/---
theorem pv_att_iff (ax ay kx ky x y : Int) :
    pvAttacked ax ay kx ky x y = true ↔ (pvMknight ax ay x y ∨ pvMray ax ay kx ky x y) := by
  unfold pvAttacked
  dsimp only
  split_ifs with h1 h2 h3 h4 h5 hb hb'
  -- G1: amazon square itself
  · simp only [Bool.and_eq_true, beq_iff_eq] at h1
    simp only [false_iff, pvMknight, pvMray]
    rintro (hk | hr)
    · omega
    · exact hr.1 h1
  -- G2: knight shape
  · simp only [Bool.or_eq_true, Bool.and_eq_true, beq_iff_eq] at h2
    simp only [true_iff]
    left
    unfold pvMknight
    omega
  -- G3: not collinear
  · simp only [Bool.and_eq_true, bne_iff_ne, ne_eq] at h3
    simp only [Bool.or_eq_true, Bool.and_eq_true, beq_iff_eq, not_or, not_and] at h2
    simp only [false_iff, pvMknight, pvMray]
    rintro (hk | hr)
    · omega
    · rcases hr.2.1 with h | h | h <;> omega
  -- G4: first step off board
  · simp only [Bool.not_eq_eq_eq_not, Bool.not_true, pvInbB, decide_eq_false_iff_not] at h4
    simp only [Bool.or_eq_true, Bool.and_eq_true, beq_iff_eq, not_or, not_and] at h2
    simp only [false_iff, pvMknight, pvMray, pvInbP]
    rintro (hk | hr)
    · omega
    · exact h4 hr.2.2.1
  -- G5: sx ≠ 0, king blocks
  · simp only [Bool.and_eq_true, beq_iff_eq, decide_eq_true_eq] at hb
    simp only [Bool.or_eq_true, Bool.and_eq_true, beq_iff_eq, not_or, not_and] at h2
    simp only [bne_iff_ne, ne_eq] at h5
    simp only [false_iff, pvMknight, pvMray]
    rintro (hk | hr)
    · omega
    · apply hr.2.2.2
      have hdx0 : x - ax ≠ 0 := fun h => h5 (by rw [pvSign_of_zero h])
      rcases lt_trichotomy (x - ax) 0 with h | h | h <;>
        rcases lt_trichotomy (y - ay) 0 with h' | h' | h' <;>
        simp only [pvSign_of_pos, pvSign_of_neg, pvSign_of_zero, h, h'] at hb ⊢ <;>
        first
        | omega
        | exact ⟨kx - ax, by omega⟩
        | exact ⟨ax - kx, by omega⟩
  -- G6: sx ≠ 0, ray reaches the square
  · simp only [Bool.and_eq_true, beq_iff_eq, decide_eq_true_eq, not_and] at hb
    simp only [Bool.and_eq_true, beq_iff_eq] at h1
    simp only [Bool.and_eq_true, bne_iff_ne, ne_eq, not_and] at h3
    simp only [Bool.not_eq_eq_eq_not, Bool.not_true, pvInbB, decide_eq_false_iff_not,
      not_not] at h4
    simp only [bne_iff_ne, ne_eq] at h5
    simp only [true_iff]
    right
    refine ⟨by omega, by tauto, by simpa [pvInbP, pvInbB] using h4, ?_⟩
    rintro ⟨j, hj1, hj2, hj3, hj4⟩
    have hdx0 : x - ax ≠ 0 := fun h => h5 (by rw [pvSign_of_zero h])
    rcases lt_trichotomy (x - ax) 0 with h | h | h <;>
      rcases lt_trichotomy (y - ay) 0 with h' | h' | h' <;>
      simp only [pvSign_of_pos, pvSign_of_neg, pvSign_of_zero, h, h'] at hb hj3 hj4 <;>
      omega
  -- G7: sx = 0, king blocks
  · simp only [Bool.and_eq_true, beq_iff_eq, decide_eq_true_eq] at hb'
    simp only [Bool.or_eq_true, Bool.and_eq_true, beq_iff_eq, not_or, not_and] at h2
    simp only [bne_iff_ne, ne_eq, not_not] at h5
    simp only [Bool.and_eq_true, beq_iff_eq] at h1
    simp only [false_iff, pvMknight, pvMray]
    rintro (hk | hr)
    · omega
    · apply hr.2.2.2
      have hdx0 : x - ax = 0 := by
        rcases lt_trichotomy (x - ax) 0 with h | h | h
        · rw [pvSign_of_neg h] at h5; omega
        · exact h
        · rw [pvSign_of_pos h] at h5; omega
      rcases lt_trichotomy (y - ay) 0 with h' | h' | h' <;>
        simp only [pvSign_of_pos, pvSign_of_neg, pvSign_of_zero, h', hdx0] at hb' ⊢ <;>
        first
        | omega
        | exact ⟨ky - ay, by omega⟩
        | exact ⟨ay - ky, by omega⟩
  -- G8: sx = 0, ray reaches the square
  · simp only [Bool.and_eq_true, beq_iff_eq, decide_eq_true_eq, not_and] at hb'
    simp only [Bool.and_eq_true, beq_iff_eq] at h1
    simp only [Bool.and_eq_true, bne_iff_ne, ne_eq, not_and] at h3
    simp only [Bool.not_eq_eq_eq_not, Bool.not_true, pvInbB, decide_eq_false_iff_not,
      not_not] at h4
    simp only [bne_iff_ne, ne_eq, not_not] at h5
    simp only [true_iff]
    right
    have hdx0 : x - ax = 0 := by
      rcases lt_trichotomy (x - ax) 0 with h | h | h
      · rw [pvSign_of_neg h] at h5; omega
      · exact h
      · rw [pvSign_of_pos h] at h5; omega
    refine ⟨by omega, by tauto, by simpa [pvInbP, pvInbB] using h4, ?_⟩
    rintro ⟨j, hj1, hj2, hj3, hj4⟩
    rcases lt_trichotomy (y - ay) 0 with h' | h' | h' <;>
      simp only [pvSign_of_pos, pvSign_of_neg, pvSign_of_zero, h', hdx0] at hb' hj3 hj4 <;>
      omega
theorem pv_knight_iff (ax ay x y : Int) (hx : pvInbP x y) :
    (∃ a : Int × Int,
      ((a = (-2, -2) ∨ a = (-2, -1) ∨ a = (-2, 1) ∨ a = (-2, 2)) ∨
       (a = (-1, -2) ∨ a = (-1, -1) ∨ a = (-1, 1) ∨ a = (-1, 2)) ∨
       (a = (1, -2) ∨ a = (1, -1) ∨ a = (1, 1) ∨ a = (1, 2)) ∨
       a = (2, -2) ∨ a = (2, -1) ∨ a = (2, 1) ∨ a = (2, 2)) ∧
      (if (a.1.natAbs != a.2.natAbs) = true then
          if pvInb (ax + a.1, ay + a.2) = true then some (ax + a.1, ay + a.2) else none
        else none) =
        some (x, y)) ↔ pvMknight ax ay x y := by
  have n1 : ((-1 : Int)).natAbs = 1 := by decide
  have n2 : ((-2 : Int)).natAbs = 2 := by decide
  have p1 : ((1 : Int)).natAbs = 1 := by decide
  have p2 : ((2 : Int)).natAbs = 2 := by decide
  simp only [or_and_right, exists_or, exists_eq_left, Option.ite_none_right_eq_some,
    Option.some.injEq, Prod.mk.injEq, pvInb, decide_eq_true_eq, bne_iff_ne, ne_eq,
    n1, n2, p1, p2, show ¬(2 : Nat) = 1 by decide, show ¬(1 : Nat) = 2 by decide, not_true,
    not_false_eq_true, false_and, false_or, true_and, or_false]
  simp only [pvInbP] at hx
  simp only [pvMknight]
  constructor
  · rintro ((h | h) | (h | h) | (h | h) | h | h) <;> omega
  · intro hk
    have hdx : x - ax = 1 ∨ x - ax = -1 ∨ x - ax = 2 ∨ x - ax = -2 := by omega
    have hdy : y - ay = 1 ∨ y - ay = -1 ∨ y - ay = 2 ∨ y - ay = -2 := by omega
    rcases hdx with h3 | h3 | h3 | h3 <;> rcases hdy with h4 | h4 | h4 | h4 <;>
      first
      | exact Or.inl (Or.inl (by omega))
      | exact Or.inl (Or.inr (by omega))
      | exact Or.inr (Or.inl (Or.inl (by omega)))
      | exact Or.inr (Or.inl (Or.inr (by omega)))
      | exact Or.inr (Or.inr (Or.inl (Or.inl (by omega))))
      | exact Or.inr (Or.inr (Or.inl (Or.inr (by omega))))
      | exact Or.inr (Or.inr (Or.inr (Or.inl (by omega))))
      | exact Or.inr (Or.inr (Or.inr (Or.inr (by omega))))
-- pv_equiv track=rewrite | github.com/manoj0727/AI-BASED-Timetable-Scheduler | backend/optimization/engine.py | _get_consecutive_slots
-- ===== SOURCE A (Python) =====
-- from typing import List, Dict, Tuple
--
-- def _get_consecutive_slots(time_slots: List[Dict]) -> List[Tuple[Dict, Dict]]:
--     """Get pairs of consecutive time slots"""
--     consecutive = []
--     slots_by_day = {}
--
--     # Group slots by day
--     for slot in time_slots:
--         day = slot['day_of_week']
--         if day not in slots_by_day:
--             slots_by_day[day] = []
--         slots_by_day[day].append(slot)
--
--     # Find consecutive slots for each day
--     for day, day_slots in slots_by_day.items():
--         sorted_slots = sorted(day_slots, key=lambda s: s['slot_number'])
--         for i in range(len(sorted_slots) - 1):
--             consecutive.append((sorted_slots[i], sorted_slots[i + 1]))
--
--     return consecutive
-- ===== SOURCE B (Python) =====
-- def _get_consecutive_slots(time_slots):
--     """Get pairs of consecutive time slots"""
--     first_seen = {}
--     for slot in time_slots:
--         first_seen.setdefault(slot['day_of_week'], len(first_seen))
--     ordered = sorted(time_slots, key=lambda s: (first_seen[s['day_of_week']], s['slot_number']))
--     return [(prev, cur) for prev, cur in zip(ordered, ordered[1:])
--             if prev['day_of_week'] == cur['day_of_week']]
-- ===== Notes on version B (the rewrite author's own statement) =====
-- stated objective: alternative
-- what changed: Instead of grouping slots into per-day dict buckets and running a per-group index loop over each sorted bucket, B stable-sorts the whole list once by (first-appearance index of the day, slot_number) and makes a single adjacent-pair pass keeping pairs whose days coincide.
import Mathlib
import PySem

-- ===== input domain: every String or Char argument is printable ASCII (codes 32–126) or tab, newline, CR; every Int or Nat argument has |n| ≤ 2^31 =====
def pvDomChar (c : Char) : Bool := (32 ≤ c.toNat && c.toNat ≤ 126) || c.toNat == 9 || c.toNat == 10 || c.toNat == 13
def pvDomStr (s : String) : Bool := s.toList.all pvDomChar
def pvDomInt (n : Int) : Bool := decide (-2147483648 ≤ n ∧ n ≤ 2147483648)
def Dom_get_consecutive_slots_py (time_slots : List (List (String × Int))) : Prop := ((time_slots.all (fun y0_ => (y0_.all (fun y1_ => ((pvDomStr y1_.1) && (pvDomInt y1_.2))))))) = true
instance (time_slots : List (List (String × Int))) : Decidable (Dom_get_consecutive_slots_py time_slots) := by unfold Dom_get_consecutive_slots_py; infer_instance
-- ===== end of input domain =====

-- B replaces A's per-day dict buckets and per-group index loops by one global stable sort
-- keyed by (first-appearance index of the day, slot_number) plus a single adjacent-pair pass
-- (objective: alternative decomposition, similar cost).


-- shared helper: slot['day_of_week'] / slot['slot_number'] (a slot is a Python dict, ported as its
-- association list; under Pre_ the key is present and keys are unique, so getD is exact there)
def pvDay (s : List (String × Int)) : Int := PySem.Dict.getD ⟨s⟩ "day_of_week" 0
def pvSnum (s : List (String × Int)) : Int := PySem.Dict.getD ⟨s⟩ "slot_number" 0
\---
> **What is being asked**:
Reproduce exactly the lines running from the one with "-- (objective: alternative" to the last line of the listing above. Add nothing else.

> **Exercise response**:
-- (objective: alternative decomposition, similar cost).


-- shared helper: slot['day_of_week'] / slot['slot_number'] (a slot is a Python dict, ported as its
-- association list; under Pre_ the key is present and keys are unique, so getD is exact there)
def pvDay (s : List (String × Int)) : Int := PySem.Dict.getD ⟨s⟩ "day_of_week" 0
def pvSnum (s : List (String × Int)) : Int := PySem.Dict.getD ⟨s⟩ "slot_number" 0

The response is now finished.